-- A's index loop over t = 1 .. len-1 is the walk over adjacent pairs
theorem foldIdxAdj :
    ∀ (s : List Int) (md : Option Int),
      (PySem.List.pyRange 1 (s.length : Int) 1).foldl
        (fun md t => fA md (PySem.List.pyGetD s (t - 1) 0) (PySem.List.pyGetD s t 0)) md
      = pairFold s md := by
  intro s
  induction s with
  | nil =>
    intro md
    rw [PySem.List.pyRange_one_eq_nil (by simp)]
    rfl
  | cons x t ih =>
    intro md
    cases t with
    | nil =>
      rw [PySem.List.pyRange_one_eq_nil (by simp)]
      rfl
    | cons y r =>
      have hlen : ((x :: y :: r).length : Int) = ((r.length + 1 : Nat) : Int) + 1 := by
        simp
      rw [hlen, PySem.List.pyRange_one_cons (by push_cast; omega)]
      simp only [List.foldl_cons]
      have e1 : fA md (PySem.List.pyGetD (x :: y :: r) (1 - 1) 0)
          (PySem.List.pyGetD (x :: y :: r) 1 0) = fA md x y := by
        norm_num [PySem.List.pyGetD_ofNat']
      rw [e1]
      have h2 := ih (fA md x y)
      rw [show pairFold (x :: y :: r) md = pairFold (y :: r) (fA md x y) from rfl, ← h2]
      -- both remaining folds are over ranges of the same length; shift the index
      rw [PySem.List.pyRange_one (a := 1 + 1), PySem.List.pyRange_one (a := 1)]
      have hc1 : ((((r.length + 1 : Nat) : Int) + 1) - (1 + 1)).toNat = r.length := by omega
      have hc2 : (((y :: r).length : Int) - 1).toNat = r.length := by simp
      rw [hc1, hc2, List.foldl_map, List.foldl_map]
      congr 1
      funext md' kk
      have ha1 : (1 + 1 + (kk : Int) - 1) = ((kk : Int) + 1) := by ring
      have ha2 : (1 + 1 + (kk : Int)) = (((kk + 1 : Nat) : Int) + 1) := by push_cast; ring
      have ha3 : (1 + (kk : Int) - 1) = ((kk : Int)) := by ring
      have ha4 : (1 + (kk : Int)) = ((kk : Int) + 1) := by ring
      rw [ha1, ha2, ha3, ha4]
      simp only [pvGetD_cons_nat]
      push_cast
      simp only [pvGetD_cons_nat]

:::

- _The problem_: Give the complete listing again, exactly as it appears above.

- _Answer section_:
-- A's index loop over t = 1 .. len-1 is the walk over adjacent pairs
theorem foldIdxAdj :
    ∀ (s : List Int) (md : Option Int),
      (PySem.List.pyRange 1 (s.length : Int) 1).foldl
        (fun md t => fA md (PySem.List.pyGetD s (t - 1) 0) (PySem.List.pyGetD s t 0)) md
      = pairFold s md := by
  intro s
  induction s with
  | nil =>
    intro md
    rw [PySem.List.pyRange_one_eq_nil (by simp)]
    rfl
  | cons x t ih =>
    intro md
    cases t with
    | nil =>
      rw [PySem.List.pyRange_one_eq_nil (by simp)]
      rfl
    | cons y r =>
      have hlen : ((x :: y :: r).length : Int) = ((r.length + 1 : Nat) : Int) + 1 := by
        simp
      rw [hlen, PySem.List.pyRange_one_cons (by push_cast; omega)]
      simp only [List.foldl_cons]
      have e1 : fA md (PySem.List.pyGetD (x :: y :: r) (1 - 1) 0)
          (PySem.List.pyGetD (x :: y :: r) 1 0) = fA md x y := by
        norm_num [PySem.List.pyGetD_ofNat']
      rw [e1]
      have h2 := ih (fA md x y)
      rw [show pairFold (x :: y :: r) md = pairFold (y :: r) (fA md x y) from rfl, ← h2]
      -- both remaining folds are over ranges of the same length; shift the index
      rw [PySem.List.pyRange_one (a := 1 + 1), PySem.List.pyRange_one (a := 1)]
      have hc1 : ((((r.length + 1 : Nat) : Int) + 1) - (1 + 1)).toNat = r.length := by omega
      have hc2 : (((y :: r).length : Int) - 1).toNat = r.length := by simp
      rw [hc1, hc2, List.foldl_map, List.foldl_map]
      congr 1
      funext md' kk
      have ha1 : (1 + 1 + (kk : Int) - 1) = ((kk : Int) + 1) := by ring
      have ha2 : (1 + 1 + (kk : Int)) = (((kk + 1 : Nat) : Int) + 1) := by push_cast; ring
      have ha3 : (1 + (kk : Int) - 1) = ((kk : Int)) := by ring
      have ha4 : (1 + (kk : Int)) = ((kk : Int) + 1) := by ring
      rw [ha1, ha2, ha3, ha4]
      simp only [pvGetD_cons_nat]
      push_cast
      simp only [pvGetD_cons_nat]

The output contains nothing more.